Fabrication of enclosure 10 is fairly simple and it may be fabricated from, for example, polyethylene garbage can bags, tub skid liners, pallet covers or enclosures fabricated from rolled sheet materials such as polyethylene or nylon bagging material. When utilizing one of the above mentioned enclosures, a user simply cuts openings into the enclosure for installation of, using adhesives and the like, the air inlet filter assembly 12, the air outlet hose connector 14, the panel 30, and the access port 40 about the perimeter of the respective opening. However, in certain embodiments, enclosure 10 is fabricated to already include openings for the above listed components.
The embodiments described herein provide an advantage over existing solutions as the flexible nature of the enclosure 10 allows it to drape over or around obstacles that generally prevent attachment of rigid enclosures. In addition, the ability to tailor the footprint of the opening 100 of the flexible enclosure 10 to match the outline of the work surface avoids the use of machine or hand tools at the job site to customize poorly fitting rigid enclosures.
In use, enclosure 10 is disposed of after use while, for example, one or more of the air inlet filter assembly 12, the air outlet hose connector 14, the panel 30, and the access port 40 may be recycled for use with another enclosure 10. In other words, the portion of the enclosure system (e.g., enclosure 10) that forms the walls of the enclosure 10 is thrown away after each use and does not require cleaning or return shipment after the work has been performed. Rather, only the fittings that comprise the air inlet filter assembly 12 and the air outlet hose connector 14, the window (panel 30) and zippers (access port 40) attached to the enclosure are cut away from the plastic sheeting that forms enclosure system (e.g., enclosure 10).
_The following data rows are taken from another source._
-- pv_equiv track=rewrite | github.com/wjk-g/sejm_search | sejm_search/data_collection/process_transcript.py | fits_speaker_pattern
-- ===== SOURCE A (Python) =====
-- from string import ascii_letters
--
-- def fits_speaker_pattern(text_chunk: str) -> bool:
--     # Conditions
--     starts_with_b_tag = text_chunk.startswith("<b>")
--     starts_with_dash = text_chunk.startswith("<b>–")
--     starts_with_short_dash = text_chunk.startswith("<b>-")
--     starts_with_num_plus_parenthesis = any(text_chunk.startswith(f"<b>{i})") for i in range(1, 100))
--     # 4th char is a letter and 5th symbol is ")"
--     starts_with_letter_plus_parenthesis = len(text_chunk) > 4 and text_chunk[3] in ascii_letters and text_chunk[4] == ')'
--
--     if not starts_with_b_tag:
--         return False
--
--     meets_all_conditions = (
--         not starts_with_dash
--         and not starts_with_short_dash
--         and not starts_with_num_plus_parenthesis
--         and not starts_with_letter_plus_parenthesis
--     )
--
--     return meets_all_conditions
-- ===== SOURCE B (Python) =====
-- from string import ascii_letters
--
-- def fits_speaker_pattern(text_chunk: str) -> bool:
--     # Classify the (at most) three characters after the bold tag by character ranges,
--     # instead of enumerating 99 numeric prefixes.
--     if not text_chunk.startswith("<b>"):
--         return False
--     head = text_chunk[3:6]
--     if head.startswith(("–", "-")):
--         return False
--     if len(head) >= 2 and head[1] == ")" and (head[0] in ascii_letters or "1" <= head[0] <= "9"):
--         return False
--     if len(head) == 3 and head[2] == ")" and "1" <= head[0] <= "9" and "0" <= head[1] <= "9":
--         return False
--     return True
-- ===== Notes on version B (the rewrite author's own statement) =====
-- stated objective: alternative
-- what changed: Replaces the any() over 99 enumerated numeric prefixes and the five separate flag computations by a single classification of the three characters following the bold tag using character-range tests.
import Mathlib
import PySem

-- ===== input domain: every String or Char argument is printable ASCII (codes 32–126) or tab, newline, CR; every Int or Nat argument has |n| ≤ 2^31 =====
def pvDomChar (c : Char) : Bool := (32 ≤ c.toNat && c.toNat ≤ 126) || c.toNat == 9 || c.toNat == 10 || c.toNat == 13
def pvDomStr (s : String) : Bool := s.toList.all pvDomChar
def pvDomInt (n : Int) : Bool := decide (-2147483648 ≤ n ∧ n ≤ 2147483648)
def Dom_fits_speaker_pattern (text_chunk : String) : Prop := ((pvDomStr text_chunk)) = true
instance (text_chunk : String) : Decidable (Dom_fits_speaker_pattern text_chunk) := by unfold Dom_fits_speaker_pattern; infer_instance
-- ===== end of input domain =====

-- B replaces A's any() over 99 enumerated numeric prefixes and its five separate flags by a
-- single character-range classification of the three characters after the bold tag (objective: alternative).

-- ===== PORT A =====
-- string.ascii_letters, as a list of characters
def pvAsciiLetters : List Char :=
  ['a','b','c','d','e','f','g','h','i','j','k','l','m','n','o','p','q','r','s','t','u','v','w','x','y','z',
   'A','B','C','D','E','F','G','H','I','J','K','L','M','N','O','P','Q','R','S','T','U','V','W','X','Y','Z']

def fits_speaker_pattern (text_chunk : String) : Bool :=
  let starts_with_b_tag := PySem.Str.startswith text_chunk "<b>"
  let starts_with_dash := PySem.Str.startswith text_chunk "<b>–"
  let starts_with_short_dash := PySem.Str.startswith text_chunk "<b>-"
  -- any(text_chunk.startswith(f"<b>{i})") for i in range(1, 100)); f"<b>{i})" built at char level
  let starts_with_num_plus_parenthesis :=
    (PySem.List.pyRange 1 100 1).any (fun i =>
      PySem.Chars.startswith text_chunk.toList ('<' :: 'b' :: '>' :: (PySem.Int.toChars i ++ [')'])))
  -- len(text_chunk) > 4 and text_chunk[3] in ascii_letters and text_chunk[4] == ')'
  -- (text_chunk[3] is a single character, so 'in ascii_letters' is character membership, exact here)
  let starts_with_letter_plus_parenthesis :=
    decide (4 < PySem.Str.len text_chunk) &&
      ((PySem.Str.pyGet? text_chunk 3).elim false (fun c => pvAsciiLetters.contains c)) &&
      ((PySem.Str.pyGet? text_chunk 4).elim false (fun c => c == ')'))
  if !starts_with_b_tag then false
  else !starts_with_dash && !starts_with_short_dash &&
       !starts_with_num_plus_parenthesis && !starts_with_letter_plus_parenthesis

-- ===== PORT B =====
def fits_speaker_pattern_alt (text_chunk : String) : Bool :=
  if !PySem.Str.startswith text_chunk "<b>" then false
  else
    -- head = text_chunk[3:6]
    let head := (PySem.Str.slice text_chunk (some 3) (some 6)).toList
    if PySem.Chars.startswith head ['–'] || PySem.Chars.startswith head ['-'] then false
    else if decide (2 ≤ head.length) && (head.getD 1 ' ' == ')') &&
            (pvAsciiLetters.contains (head.getD 0 ' ') ||
             (decide ('1' ≤ head.getD 0 ' ') && decide (head.getD 0 ' ' ≤ '9'))) then false
    else if decide (head.length = 3) && (head.getD 2 ' ' == ')') &&
            (decide ('1' ≤ head.getD 0 ' ') && decide (head.getD 0 ' ' ≤ '9')) &&
            (decide ('0' ≤ head.getD 1 ' ') && decide (head.getD 1 ' ' ≤ '9')) then false
    else true

-- ===== PRECONDITION & SPEC =====
def Spec_fits_speaker_pattern (text_chunk : String) (out : Bool) : Prop := out = fits_speaker_pattern_alt text_chunk
instance (text_chunk : String) (out : Bool) : Decidable (Spec_fits_speaker_pattern text_chunk out) := by unfold Spec_fits_speaker_pattern; infer_instance

-- ===== CLAIM (what is proved, stated in full; the proofs are below) =====
def Claim_equal_fits_speaker_pattern : Prop := ∀ (text_chunk : String), Dom_fits_speaker_pattern text_chunk → Spec_fits_speaker_pattern text_chunk (fits_speaker_pattern text_chunk)

-- ===== LEMMAS AND PROOFS =====

-- A's numeric any(), with the common "<b>" already stripped
def pvNumAny (rest : List Char) : Bool :=
  (PySem.List.pyRange 1 100 1).any (fun i =>
    PySem.Chars.startswith rest (PySem.Int.toChars i ++ [')']))

theorem pv_sw_cons (c : Char) (s p : List Char) :
    PySem.Chars.startswith (c::s) (c::p) = PySem.Chars.startswith s p := by
  simp [PySem.Chars.startswith]

theorem pv_mem_digits19 (a : Char) (h1 : '1' ≤ a) (h2 : a ≤ '9') :
    a ∈ ['1','2','3','4','5','6','7','8','9'] := by
  simp only [Char.le_def, UInt32.le_iff_toNat_le] at h1 h2
  have h1' : 49 ≤ a.toNat := h1
  have h2' : a.toNat ≤ 57 := h2
  have ha : Char.ofNat a.toNat = a := Char.ofNat_toNat a
  have : a.toNat = 49 ∨ a.toNat = 50 ∨ a.toNat = 51 ∨ a.toNat = 52 ∨ a.toNat = 53 ∨
      a.toNat = 54 ∨ a.toNat = 55 ∨ a.toNat = 56 ∨ a.toNat = 57 := by omega
  rcases this with h|h|h|h|h|h|h|h|h <;> (rw [← ha, h]; decide)

theorem pv_mem_digits09 (a : Char) (h1 : '0' ≤ a) (h2 : a ≤ '9') :
    a ∈ ['0','1','2','3','4','5','6','7','8','9'] := by
  simp only [Char.le_def, UInt32.le_iff_toNat_le] at h1 h2
  have h1' : 48 ≤ a.toNat := h1
  have h2' : a.toNat ≤ 57 := h2
  have ha : Char.ofNat a.toNat = a := Char.ofNat_toNat a
  have : a.toNat = 48 ∨ a.toNat = 49 ∨ a.toNat = 50 ∨ a.toNat = 51 ∨ a.toNat = 52 ∨
      a.toNat = 53 ∨ a.toNat = 54 ∨ a.toNat = 55 ∨ a.toNat = 56 ∨ a.toNat = 57 := by omega
  rcases this with h|h|h|h|h|h|h|h|h|h <;> (rw [← ha, h]; decide)

theorem pv_numAny_nil : pvNumAny [] = false := by decide

set_option maxRecDepth 8192 in
theorem pv_numAny_one (a : Char) : pvNumAny [a] = false := by
  rw [pvNumAny, List.any_eq_false]
  intro i hi
  have hlen : ∀ j ∈ PySem.List.pyRange 1 100 1, 2 ≤ (PySem.Int.toChars j ++ [')']).length := by
    decide
  intro hsw
  rw [PySem.Chars.startswith_iff] at hsw
  have h1 := hsw.length_le
  have h2 := hlen i hi
  simp only [List.length_append, List.length_cons, List.length_nil] at h1 h2
  omega

set_option maxRecDepth 32768 in
theorem pv_numAny_cons (a b : Char) (rs : List Char) :
    pvNumAny (a :: b :: rs) =
      ((decide ('1' ≤ a) && decide (a ≤ '9')) &&
        ((b == ')') || ((decide ('0' ≤ b) && decide (b ≤ '9')) && (rs.head? == some ')')))) := by
  rw [Bool.eq_iff_iff]
  rw [pvNumAny, List.any_eq_true]
  constructor
  · rintro ⟨i, hi, hsw⟩
    have hshape : ∀ j ∈ PySem.List.pyRange 1 100 1,
        ((PySem.Int.toChars j).all (fun c => decide ('0' ≤ c) && decide (c ≤ '9')) = true) ∧
        ('1' ≤ (PySem.Int.toChars j).headD ' ') ∧
        (1 ≤ (PySem.Int.toChars j).length ∧ (PySem.Int.toChars j).length ≤ 2) := by decide
    obtain ⟨hall, hhead, hlen1, hlen2⟩ := hshape i hi
    rw [PySem.Chars.startswith_iff] at hsw
    rcases hp : PySem.Int.toChars i with _ | ⟨d, _ | ⟨e, _ | ⟨f, ps⟩⟩⟩ <;> rw [hp] at hsw hall hhead hlen1 hlen2
    · simp at hlen1
    · obtain ⟨u, hu⟩ := hsw
      simp only [List.all_cons, List.all_nil, Bool.and_eq_true, decide_eq_true_eq] at hall
      obtain ⟨rfl, rfl, rfl⟩ : d = a ∧ ')' = b ∧ u = rs := by simpa using hu
      simp only [List.headD_cons] at hhead
      simp [hhead, hall.1.2]
    · obtain ⟨u, hu⟩ := hsw
      simp only [List.all_cons, List.all_nil, Bool.and_eq_true, decide_eq_true_eq] at hall
      obtain ⟨rfl, rfl, hrs⟩ : d = a ∧ e = b ∧ ')' :: u = rs := by simpa using hu
      simp only [List.headD_cons] at hhead
      simp [hhead, hall.1.2, hall.2.1.1, hall.2.1.2, ← hrs]
    · simp at hlen2
  · intro h
    simp only [Bool.and_eq_true, Bool.or_eq_true, decide_eq_true_eq, beq_iff_eq] at h
    obtain ⟨⟨ha1, ha2⟩, hb⟩ := h
    have ha := pv_mem_digits19 a ha1 ha2
    rcases hb with rfl | ⟨⟨hb1, hb2⟩, hh⟩
    · refine ⟨((a.toNat - 48 : Nat) : Int), ?_, ?_⟩
      · fin_cases ha <;> decide
      · rw [PySem.Chars.startswith_iff]
        fin_cases ha <;> exact ⟨rs, rfl⟩
    · have hbm := pv_mem_digits09 b hb1 hb2
      obtain ⟨rs', rfl⟩ : ∃ rs', rs = ')' :: rs' := by
        cases rs with
        | nil => simp at hh
        | cons x xs => simp at hh; exact ⟨xs, by rw [hh]⟩
      refine ⟨((10 * a.toNat + b.toNat - 528 : Nat) : Int), ?_, ?_⟩
      · fin_cases ha <;> fin_cases hbm <;> decide
      · rw [PySem.Chars.startswith_iff]
        fin_cases ha <;> fin_cases hbm <;> exact ⟨rs', rfl⟩

theorem pv_beq (x y : Char) : (x == y) = decide (x = y) := by
  by_cases h : x = y <;> simp [h]

theorem pv_sw_single (a c : Char) (l : List Char) :
    PySem.Chars.startswith (a::l) [c] = (c == a) := by
  simp [PySem.Chars.startswith, List.isPrefixOf]

theorem pv_sw_nil (s : List Char) : PySem.Chars.startswith s [] = true := by
  simp [PySem.Chars.startswith, List.isPrefixOf]

theorem pv_sw_nil_src (c : Char) (p : List Char) : PySem.Chars.startswith [] (c::p) = false := by
  simp [PySem.Chars.startswith, List.isPrefixOf]

theorem pv_num_strip (rest : List Char) :
    ((PySem.List.pyRange 1 100 1).any (fun i =>
      PySem.Chars.startswith ('<'::'b'::'>'::rest) ('<' :: 'b' :: '>' :: (PySem.Int.toChars i ++ [')'])))) = pvNumAny rest := by
  simp only [pvNumAny, pv_sw_cons]

theorem pv_slice36 (xs : List Char) : PySem.List.slice xs (some 3) (some 6) = (xs.drop 3).take 3 := by
  have h := PySem.List.slice_natCast xs 3 6
  norm_num at h
  exact h

theorem pv_key (t : String) (rest : List Char) (ht : t.toList = '<'::'b'::'>'::rest) :
    fits_speaker_pattern t = fits_speaker_pattern_alt t := by
  have h1 : "<b>".toList = ['<','b','>'] := by decide
  have h2 : "<b>–".toList = ['<','b','>','–'] := by decide
  have h3 : "<b>-".toList = ['<','b','>','-'] := by decide
  have ht3 : Int.toNat 3 = 3 := rfl
  have ht4 : Int.toNat 4 = 4 := rfl
  rcases rest with _ | ⟨a, _ | ⟨b, _ | ⟨c, rs⟩⟩⟩
  · simp only [fits_speaker_pattern, fits_speaker_pattern_alt, PySem.Str.startswith_eq,
      PySem.Str.len_eq, PySem.Str.pyGet?, PySem.Str.slice, ht, h1, h2, h3, pv_num_strip,
      pv_numAny_nil]
    norm_num [pv_sw_cons, pv_sw_nil, pv_sw_single, pv_sw_nil_src, pv_slice36, ht3, ht4]
  · simp only [fits_speaker_pattern, fits_speaker_pattern_alt, PySem.Str.startswith_eq,
      PySem.Str.len_eq, PySem.Str.pyGet?, PySem.Str.slice, ht, h1, h2, h3, pv_num_strip,
      pv_numAny_one]
    norm_num [pv_sw_cons, pv_sw_nil, pv_sw_single, pv_sw_nil_src, pv_slice36, ht3, ht4]
    simp only [pv_beq]
  · simp only [fits_speaker_pattern, fits_speaker_pattern_alt, PySem.Str.startswith_eq,
      PySem.Str.len_eq, PySem.Str.pyGet?, PySem.Str.slice, ht, h1, h2, h3, pv_num_strip,
      pv_numAny_cons]
    norm_num [pv_sw_cons, pv_sw_nil, pv_sw_single, pv_sw_nil_src, pv_slice36, ht3, ht4]
    all_goals simp only [pv_beq]
    all_goals
      (generalize (decide ('–' = a)) = x1
       generalize (decide ('-' = a)) = x2
       generalize (decide ('1' ≤ a)) = x3
       generalize (decide (a ≤ '9')) = x4
       generalize (decide (b = ')')) = x5
       generalize (decide (a ∈ pvAsciiLetters)) = x9
       revert x1 x2 x3 x4 x5 x9
       decide)
  · have hg3 : PySem.List.pyGet? ('<'::'b'::'>'::a::b::c::rs) 3 = some a := by
      simp [PySem.List.pyGet?_of_nonneg]
    have hg4 : PySem.List.pyGet? ('<'::'b'::'>'::a::b::c::rs) 4 = some b := by
      simp [PySem.List.pyGet?_of_nonneg]
    have hlen : ((4:Int) ≤ (rs.length:Int) + 1 + 1 + 1 + 1 + 1) := by omega
    simp only [fits_speaker_pattern, fits_speaker_pattern_alt, PySem.Str.startswith_eq,
      PySem.Str.len_eq, PySem.Str.pyGet?, PySem.Str.slice, ht, h1, h2, h3, pv_num_strip,
      pv_numAny_cons]
    norm_num [pv_sw_cons, pv_sw_nil, pv_sw_single, pv_sw_nil_src, pv_slice36, ht3, ht4,
      hg3, hg4, hlen]
    all_goals simp only [pv_beq]
    all_goals
      (generalize (decide ('–' = a)) = x1
       generalize (decide ('-' = a)) = x2
       generalize (decide ('1' ≤ a)) = x3
       generalize (decide (a ≤ '9')) = x4
       generalize (decide (b = ')')) = x5
       generalize (decide ('0' ≤ b)) = x6
       generalize (decide (b ≤ '9')) = x7
       generalize (decide (c = ')')) = x8
       generalize (decide (a ∈ pvAsciiLetters)) = x9
       revert x1 x2 x3 x4 x5 x6 x7 x8 x9
       decide)

-- ===== VERDICT (by name: the statement is the Claim_ definition above) =====
set_option maxHeartbeats 1000000 in
theorem fits_speaker_pattern_spec : Claim_equal_fits_speaker_pattern := by
  intro t _
  unfold Spec_fits_speaker_pattern
  cases hb : PySem.Str.startswith t "<b>" with
  | false =>
    rw [fits_speaker_pattern, fits_speaker_pattern_alt]
    simp only [hb, Bool.not_false, if_true]
  | true =>
    have hb' := hb
    rw [PySem.Str.startswith_eq, PySem.Chars.startswith_iff] at hb'
    obtain ⟨rest, hrest⟩ := hb'
    have ht : t.toList = '<'::'b'::'>'::rest := by
      rw [← hrest, show "<b>".toList = ['<','b','>'] from by decide]
      rfl
    rw [pv_key t rest ht]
These recyclable components are then wiped clean and saved for re-use with the next enclosure 10.
The enclosure 10 described herein is adaptable to fit a wide variety of repair field sizes and shapes using just a few lightweight components. These components, described above, can be attached to the enclosure 10 at the point of use to place them in the most advantageous positions for each individual repair. The described features create an effective and low-cost contaminate and grit or hazardous vapor containment system.
This written description uses examples to disclose the invention, including the best mode, and also to enable any person skilled in the art to practice the invention, including fabricating and using any devices or systems and performing any incorporated methods. The patentable scope of the invention is defined by the claims, and may include other examples that occur to those skilled in the art. Such other examples are intended to be within the scope of the claims if they have structural elements that do not differ from the literal language of the claims, or if they include equivalent structural elements with insubstantial differences from the literal languages of the claims. Therefore, while the invention has been described in terms of various specific embodiments, those skilled in the art will recognize that the invention can be practiced with modification within the spirit and scope of the claims.